(Saved data entries)
>>>
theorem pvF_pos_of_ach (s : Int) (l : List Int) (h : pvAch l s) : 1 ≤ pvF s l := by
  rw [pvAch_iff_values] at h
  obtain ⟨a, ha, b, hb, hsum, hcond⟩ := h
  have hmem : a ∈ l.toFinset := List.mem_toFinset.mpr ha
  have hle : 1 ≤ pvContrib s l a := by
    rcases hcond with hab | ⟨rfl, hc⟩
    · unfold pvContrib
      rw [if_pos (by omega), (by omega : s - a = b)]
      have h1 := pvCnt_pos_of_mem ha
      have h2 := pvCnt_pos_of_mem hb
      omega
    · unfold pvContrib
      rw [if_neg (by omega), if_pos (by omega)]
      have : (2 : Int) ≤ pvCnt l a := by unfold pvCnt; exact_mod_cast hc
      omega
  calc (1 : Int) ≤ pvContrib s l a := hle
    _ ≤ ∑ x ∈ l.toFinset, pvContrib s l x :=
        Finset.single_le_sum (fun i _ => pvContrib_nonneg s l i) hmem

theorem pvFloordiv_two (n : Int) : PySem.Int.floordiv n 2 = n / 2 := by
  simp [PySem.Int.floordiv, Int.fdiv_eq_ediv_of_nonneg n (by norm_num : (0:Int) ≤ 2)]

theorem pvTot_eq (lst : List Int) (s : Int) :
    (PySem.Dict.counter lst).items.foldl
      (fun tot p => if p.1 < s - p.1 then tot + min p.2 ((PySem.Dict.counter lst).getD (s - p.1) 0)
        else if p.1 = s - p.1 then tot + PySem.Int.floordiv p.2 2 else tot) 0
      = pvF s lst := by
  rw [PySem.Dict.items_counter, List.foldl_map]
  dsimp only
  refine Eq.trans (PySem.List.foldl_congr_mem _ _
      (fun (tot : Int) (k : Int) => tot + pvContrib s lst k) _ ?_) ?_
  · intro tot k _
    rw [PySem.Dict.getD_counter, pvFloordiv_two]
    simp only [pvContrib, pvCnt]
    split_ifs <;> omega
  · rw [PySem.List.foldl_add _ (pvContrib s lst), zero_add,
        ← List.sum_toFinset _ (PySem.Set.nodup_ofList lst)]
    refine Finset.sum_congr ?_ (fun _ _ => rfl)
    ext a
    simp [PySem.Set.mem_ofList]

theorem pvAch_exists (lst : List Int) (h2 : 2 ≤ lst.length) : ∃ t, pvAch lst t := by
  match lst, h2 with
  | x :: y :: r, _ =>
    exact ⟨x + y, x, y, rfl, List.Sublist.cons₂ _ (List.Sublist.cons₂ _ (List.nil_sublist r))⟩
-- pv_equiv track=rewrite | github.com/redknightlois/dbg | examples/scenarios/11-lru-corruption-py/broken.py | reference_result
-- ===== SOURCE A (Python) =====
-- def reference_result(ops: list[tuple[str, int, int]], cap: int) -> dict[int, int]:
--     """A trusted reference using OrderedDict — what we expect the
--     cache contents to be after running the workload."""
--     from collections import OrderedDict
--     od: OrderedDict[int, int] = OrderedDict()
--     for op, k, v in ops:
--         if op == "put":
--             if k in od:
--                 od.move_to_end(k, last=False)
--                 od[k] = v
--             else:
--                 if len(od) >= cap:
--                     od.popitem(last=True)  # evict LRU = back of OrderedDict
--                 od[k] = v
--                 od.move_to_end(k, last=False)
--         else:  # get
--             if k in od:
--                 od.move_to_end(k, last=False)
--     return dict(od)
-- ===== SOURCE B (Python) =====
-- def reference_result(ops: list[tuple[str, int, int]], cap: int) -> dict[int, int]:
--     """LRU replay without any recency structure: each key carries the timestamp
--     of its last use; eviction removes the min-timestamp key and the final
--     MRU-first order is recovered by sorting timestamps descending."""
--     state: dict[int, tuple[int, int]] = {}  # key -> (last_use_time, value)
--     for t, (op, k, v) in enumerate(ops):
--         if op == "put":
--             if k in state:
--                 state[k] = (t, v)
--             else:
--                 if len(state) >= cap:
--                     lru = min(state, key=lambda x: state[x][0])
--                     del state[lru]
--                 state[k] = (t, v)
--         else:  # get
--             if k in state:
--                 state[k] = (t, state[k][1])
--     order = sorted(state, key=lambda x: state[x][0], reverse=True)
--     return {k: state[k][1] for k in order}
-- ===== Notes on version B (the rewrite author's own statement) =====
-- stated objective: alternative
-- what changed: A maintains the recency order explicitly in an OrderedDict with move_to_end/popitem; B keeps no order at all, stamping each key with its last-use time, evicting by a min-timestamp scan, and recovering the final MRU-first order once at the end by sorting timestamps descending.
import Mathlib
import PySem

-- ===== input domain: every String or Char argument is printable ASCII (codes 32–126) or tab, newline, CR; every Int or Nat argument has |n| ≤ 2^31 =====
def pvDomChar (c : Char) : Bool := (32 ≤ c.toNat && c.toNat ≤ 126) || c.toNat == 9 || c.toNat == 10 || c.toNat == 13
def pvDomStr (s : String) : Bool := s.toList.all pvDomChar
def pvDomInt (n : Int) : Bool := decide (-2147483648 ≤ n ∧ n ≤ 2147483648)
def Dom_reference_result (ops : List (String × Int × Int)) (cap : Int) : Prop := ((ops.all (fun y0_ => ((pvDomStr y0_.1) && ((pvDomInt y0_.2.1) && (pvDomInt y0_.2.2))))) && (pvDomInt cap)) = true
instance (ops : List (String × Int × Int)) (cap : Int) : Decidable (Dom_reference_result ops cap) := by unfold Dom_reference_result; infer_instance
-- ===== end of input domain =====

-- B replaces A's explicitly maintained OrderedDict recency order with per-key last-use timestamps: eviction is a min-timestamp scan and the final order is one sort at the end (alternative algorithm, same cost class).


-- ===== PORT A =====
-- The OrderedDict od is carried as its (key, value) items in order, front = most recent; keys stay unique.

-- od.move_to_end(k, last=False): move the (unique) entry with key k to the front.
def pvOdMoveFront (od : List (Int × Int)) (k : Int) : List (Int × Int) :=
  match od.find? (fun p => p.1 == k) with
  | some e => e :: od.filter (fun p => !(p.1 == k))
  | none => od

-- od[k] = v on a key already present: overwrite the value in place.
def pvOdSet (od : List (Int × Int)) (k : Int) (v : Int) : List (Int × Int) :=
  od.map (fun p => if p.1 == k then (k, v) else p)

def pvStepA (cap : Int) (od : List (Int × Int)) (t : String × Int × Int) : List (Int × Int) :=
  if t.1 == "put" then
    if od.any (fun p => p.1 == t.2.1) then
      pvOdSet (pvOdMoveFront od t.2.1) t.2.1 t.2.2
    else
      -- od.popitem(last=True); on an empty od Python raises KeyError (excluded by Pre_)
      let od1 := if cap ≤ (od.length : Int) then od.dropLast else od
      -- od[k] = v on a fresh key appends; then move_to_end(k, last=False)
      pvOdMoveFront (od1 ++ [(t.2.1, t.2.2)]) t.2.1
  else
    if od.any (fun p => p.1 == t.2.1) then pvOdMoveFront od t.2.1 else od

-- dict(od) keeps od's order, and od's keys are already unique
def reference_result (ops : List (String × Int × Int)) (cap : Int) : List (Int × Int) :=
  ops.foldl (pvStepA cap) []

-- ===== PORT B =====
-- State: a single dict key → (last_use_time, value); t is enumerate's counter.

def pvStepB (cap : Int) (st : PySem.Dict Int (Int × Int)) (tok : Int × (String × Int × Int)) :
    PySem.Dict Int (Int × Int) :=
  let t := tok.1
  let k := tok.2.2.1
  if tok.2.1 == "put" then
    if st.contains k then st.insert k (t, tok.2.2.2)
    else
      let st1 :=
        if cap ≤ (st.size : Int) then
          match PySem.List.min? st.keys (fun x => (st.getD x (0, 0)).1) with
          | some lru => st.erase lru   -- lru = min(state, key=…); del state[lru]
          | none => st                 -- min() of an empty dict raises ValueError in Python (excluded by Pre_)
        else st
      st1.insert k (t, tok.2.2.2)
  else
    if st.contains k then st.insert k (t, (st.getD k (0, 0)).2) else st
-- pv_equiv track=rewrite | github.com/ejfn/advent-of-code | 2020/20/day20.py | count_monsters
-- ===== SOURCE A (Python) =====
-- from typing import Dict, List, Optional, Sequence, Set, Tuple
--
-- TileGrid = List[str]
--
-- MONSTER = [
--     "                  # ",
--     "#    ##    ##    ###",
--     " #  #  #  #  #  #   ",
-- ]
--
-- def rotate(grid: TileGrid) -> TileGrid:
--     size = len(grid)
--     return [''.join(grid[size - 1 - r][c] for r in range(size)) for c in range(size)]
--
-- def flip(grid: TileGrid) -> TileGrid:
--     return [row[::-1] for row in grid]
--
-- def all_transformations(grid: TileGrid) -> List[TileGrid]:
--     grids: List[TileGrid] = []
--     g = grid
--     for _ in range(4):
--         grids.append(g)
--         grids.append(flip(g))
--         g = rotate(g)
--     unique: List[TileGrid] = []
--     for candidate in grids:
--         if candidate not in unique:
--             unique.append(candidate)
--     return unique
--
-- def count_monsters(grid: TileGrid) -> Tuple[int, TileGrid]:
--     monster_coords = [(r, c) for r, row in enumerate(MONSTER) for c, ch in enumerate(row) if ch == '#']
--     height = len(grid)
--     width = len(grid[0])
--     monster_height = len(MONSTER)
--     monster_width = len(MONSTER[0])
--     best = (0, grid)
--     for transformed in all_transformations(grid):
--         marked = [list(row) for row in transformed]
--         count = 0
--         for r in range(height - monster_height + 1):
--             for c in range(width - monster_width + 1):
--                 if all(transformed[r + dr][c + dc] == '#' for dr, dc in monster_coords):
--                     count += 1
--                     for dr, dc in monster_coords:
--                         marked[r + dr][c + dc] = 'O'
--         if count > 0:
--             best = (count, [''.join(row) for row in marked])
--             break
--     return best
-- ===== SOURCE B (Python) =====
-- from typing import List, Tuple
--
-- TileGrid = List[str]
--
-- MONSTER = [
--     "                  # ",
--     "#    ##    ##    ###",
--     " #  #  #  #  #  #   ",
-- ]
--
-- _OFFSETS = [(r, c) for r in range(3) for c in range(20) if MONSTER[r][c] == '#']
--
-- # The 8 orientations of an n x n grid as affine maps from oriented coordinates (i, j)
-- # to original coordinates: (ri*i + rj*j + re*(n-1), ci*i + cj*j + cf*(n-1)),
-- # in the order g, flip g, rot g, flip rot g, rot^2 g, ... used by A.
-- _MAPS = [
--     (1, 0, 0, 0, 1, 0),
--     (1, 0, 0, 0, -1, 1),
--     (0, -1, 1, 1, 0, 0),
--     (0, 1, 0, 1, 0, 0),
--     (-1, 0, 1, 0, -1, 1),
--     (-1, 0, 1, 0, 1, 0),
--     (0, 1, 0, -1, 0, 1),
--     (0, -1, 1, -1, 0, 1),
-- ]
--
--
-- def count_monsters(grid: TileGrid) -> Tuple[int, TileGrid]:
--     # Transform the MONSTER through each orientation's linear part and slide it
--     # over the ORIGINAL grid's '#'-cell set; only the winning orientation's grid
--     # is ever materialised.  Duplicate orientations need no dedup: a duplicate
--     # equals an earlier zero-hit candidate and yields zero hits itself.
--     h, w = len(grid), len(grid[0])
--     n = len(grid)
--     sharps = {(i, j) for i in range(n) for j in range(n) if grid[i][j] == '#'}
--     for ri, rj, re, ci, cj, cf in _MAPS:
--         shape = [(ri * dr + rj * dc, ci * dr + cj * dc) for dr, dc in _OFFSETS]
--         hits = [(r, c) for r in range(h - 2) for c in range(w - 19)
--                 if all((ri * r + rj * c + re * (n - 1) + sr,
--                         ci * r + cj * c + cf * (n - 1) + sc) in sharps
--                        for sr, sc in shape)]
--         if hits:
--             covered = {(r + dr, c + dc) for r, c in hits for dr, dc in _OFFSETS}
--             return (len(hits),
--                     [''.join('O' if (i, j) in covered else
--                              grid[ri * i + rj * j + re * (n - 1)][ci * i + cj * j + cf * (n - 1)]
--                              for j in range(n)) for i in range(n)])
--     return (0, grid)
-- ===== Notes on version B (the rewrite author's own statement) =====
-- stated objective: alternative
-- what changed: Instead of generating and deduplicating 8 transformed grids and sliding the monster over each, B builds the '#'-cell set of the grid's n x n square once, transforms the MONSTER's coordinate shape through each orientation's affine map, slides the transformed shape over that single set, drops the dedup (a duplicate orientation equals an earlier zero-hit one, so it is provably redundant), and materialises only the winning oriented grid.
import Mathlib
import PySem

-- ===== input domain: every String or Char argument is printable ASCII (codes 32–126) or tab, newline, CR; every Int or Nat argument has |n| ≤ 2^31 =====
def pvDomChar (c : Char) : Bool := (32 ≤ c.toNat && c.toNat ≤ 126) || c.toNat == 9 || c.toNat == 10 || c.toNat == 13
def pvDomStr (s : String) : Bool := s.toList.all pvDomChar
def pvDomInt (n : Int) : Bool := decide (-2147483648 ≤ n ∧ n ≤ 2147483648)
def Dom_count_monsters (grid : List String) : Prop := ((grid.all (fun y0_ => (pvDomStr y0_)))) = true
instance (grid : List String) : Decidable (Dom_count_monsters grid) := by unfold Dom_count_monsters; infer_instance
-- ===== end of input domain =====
<<<
▸ **Task statement**: Copy exactly the stretch of data above from the line with "def Dom_reference_result (ops" through the line with "-- ===== PORT A", and omit all other lines.

▸ **Written answer**:
def Dom_reference_result (ops : List (String × Int × Int)) (cap : Int) : Prop := ((ops.all (fun y0_ => ((pvDomStr y0_.1) && ((pvDomInt y0_.2.1) && (pvDomInt y0_.2.2))))) && (pvDomInt cap)) = true
instance (ops : List (String × Int × Int)) (cap : Int) : Decidable (Dom_reference_result ops cap) := by unfold Dom_reference_result; infer_instance
-- ===== end of input domain =====

-- B replaces A's explicitly maintained OrderedDict recency order with per-key last-use timestamps: eviction is a min-timestamp scan and the final order is one sort at the end (alternative algorithm, same cost class).


-- ===== PORT A =====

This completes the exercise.